How to complete this task
Every line with "PySem" in it should be copied from the data.

The records

theorem B_gen (f : String → Int) (l : List String) :
    (l.foldl (selStep f) none).map (·.2) =
      ((l.find? (fun k => f k == 1)).orElse
        (fun _ => (l.find? (fun k => f k == 2)).orElse
          (fun _ => l.find? (fun k => f k == 3)))) := by
  induction l with
  | nil => rfl
  | cons k l ih =>
    by_cases h1 : f k = 1
    · have h : selStep f none k = some (1, k) := by
        simp only [selStep]; simp [h1]
      have e1 : (f k == 1) = true := by simp [h1]
      simp [List.find?, e1, h, B_one]
    · by_cases h2 : f k = 2
      · have h : selStep f none k = some (2, k) := by
          simp only [selStep]; simp [h2]
        have e1 : (f k == 1) = false := by simp [h1]
        have e2 : (f k == 2) = true := by simp [h2]
        rw [List.foldl_cons, h, B_two]
        cases hf1 : List.find? (fun k => f k == 1) l with
        | some k1 => simp [List.find?, e1, hf1]
        | none => simp [List.find?, e1, e2, hf1]
      · by_cases h3 : f k = 3
        · have h : selStep f none k = some (3, k) := by
            simp only [selStep]; simp [h3]
          have e1 : (f k == 1) = false := by simp [h1]
          have e2 : (f k == 2) = false := by simp [h2]
          have e3 : (f k == 3) = true := by simp [h3]
          rw [List.foldl_cons, h, B_three]
          cases hf1 : List.find? (fun k => f k == 1) l with
          | some k1 => simp [List.find?, e1, hf1]
          | none =>
            cases hf2 : List.find? (fun k => f k == 2) l with
            | some k2 => simp [List.find?, e1, e2, hf1, hf2]
            | none => simp [List.find?, e1, e2, e3, hf1, hf2]
        · have h : selStep f none k = none := by
            simp only [selStep]
            have : ¬ (1 ≤ f k ∧ f k ≤ 3) := by omega
            simp_all
          have e1 : (f k == 1) = false := by simp [h1]
          have e2 : (f k == 2) = false := by simp [h2]
          have e3 : (f k == 3) = false := by simp [h3]
          simp [List.find?, e1, e2, e3, h, ih]

theorem A_gen (f : String → Int) (v : Int) (l : List String) :
    ∀ (d : PySem.Dict String Int), (∀ p ∈ d.items, p.2 = f p.1) →
      (l.foldl (fun d dir => d.insert dir (f dir)) d).items.find? (fun p => p.2 == v) =
        ((d.items.find? (fun p => p.2 == v)).orElse
          (fun _ => (l.find? (fun k => f k == v && !(d.contains k))).map (fun k => (k, f k)))) := by
  induction l with
  | nil => intro d hd; simp
  | cons k l ih =>
    intro d hd
    have hd' : ∀ p ∈ (d.insert k (f k)).items, p.2 = f p.1 := by
      intro p hp
      rcases (PySem.Dict.mem_items_insert d k (f k) p).1 hp with h | ⟨h, _⟩
      · rw [h]
      · exact hd p h
    rw [List.foldl_cons, ih _ hd']
    by_cases hc : d.contains k = true
    · have hitems : (d.insert k (f k)).items = d.items := by
        rw [PySem.Dict.items_insert_of_contains d (f k) hc]
        calc d.items.map (fun p => if (p.1 == k) = true then (k, f k) else p)
            = d.items.map id := by
              apply List.map_congr_left
              intro p hp
              by_cases he : p.1 = k
              · have hb : (p.1 == k) = true := by simp [he]
                simp only [hb, if_true, id_eq]
                rw [← he, ← hd p hp]
              · simp [he]
          _ = d.items := List.map_id _
      have hcont : (fun k' => f k' == v && !((d.insert k (f k)).contains k'))
          = (fun k' => f k' == v && !(d.contains k')) := by
        funext k'
        rw [PySem.Dict.contains_insert]
        by_cases he : k' = k
        · subst he; simp [hc]
        · have hb : (k' == k) = false := by simp [he]
          simp [hb]
      have hhead : ¬ ((fun k' => f k' == v && !(d.contains k')) k = true) := by simp [hc]
      rw [hitems, hcont,
        List.find?_cons_of_neg (p := fun k' => f k' == v && !(d.contains k')) hhead]
    · have hcf : d.contains k = false := by simpa using hc
      have hitems : (d.insert k (f k)).items = d.items ++ [(k, f k)] :=
        PySem.Dict.items_insert_of_not_contains d (f k) hcf
      rw [hitems, List.find?_append]
      by_cases hv : f k = v
      · have hev : ((fun (p : String × Int) => p.2 == v) (k, f k)) = true := by simp [hv]
        have h1 : List.find? (fun p => p.2 == v) [(k, f k)] = some (k, f k) :=
          List.find?_cons_of_pos (p := fun (p : String × Int) => p.2 == v) hev
        have hhead : ((fun k' => f k' == v && !(d.contains k')) k) = true := by
          simp [hcf, hv]
        rw [List.find?_cons_of_pos (p := fun k' => f k' == v && !(d.contains k')) hhead, h1]
        cases hdf : d.items.find? (fun p => p.2 == v) with
        | some p => simp [hdf]
        | none => simp [hdf]
      · have hev : ¬ (((fun (p : String × Int) => p.2 == v) (k, f k)) = true) := by simp [hv]
        have h1 : List.find? (fun p => p.2 == v) [(k, f k)] = none := by
          rw [List.find?_cons_of_neg (p := fun (p : String × Int) => p.2 == v) hev]; rfl
        have hcont : (fun k' => f k' == v && !((d.insert k (f k)).contains k'))
            = (fun k' => f k' == v && !(d.contains k')) := by
          funext k'
          rw [PySem.Dict.contains_insert]
          by_cases he : k' = k
          · have hb : (f k' == v) = false := by simp [he, hv]
            simp [hb]
          · have hb : (k' == k) = false := by simp [he]
            simp [hb]
        have hhead : ¬ (((fun k' => f k' == v && !(d.contains k')) k) = true) := by simp [hv]
        rw [h1, List.find?_cons_of_neg (p := fun k' => f k' == v && !(d.contains k')) hhead, hcont]
        cases hdf : d.items.find? (fun p => p.2 == v) with
        | some p => simp [hdf]
        | none => simp [hdf]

Result below
    ∀ (d : PySem.Dict String Int), (∀ p ∈ d.items, p.2 = f p.1) →
      rcases (PySem.Dict.mem_items_insert d k (f k) p).1 hp with h | ⟨h, _⟩
        rw [PySem.Dict.items_insert_of_contains d (f k) hc]
        rw [PySem.Dict.contains_insert]
        PySem.Dict.items_insert_of_not_contains d (f k) hcf
          rw [PySem.Dict.contains_insert]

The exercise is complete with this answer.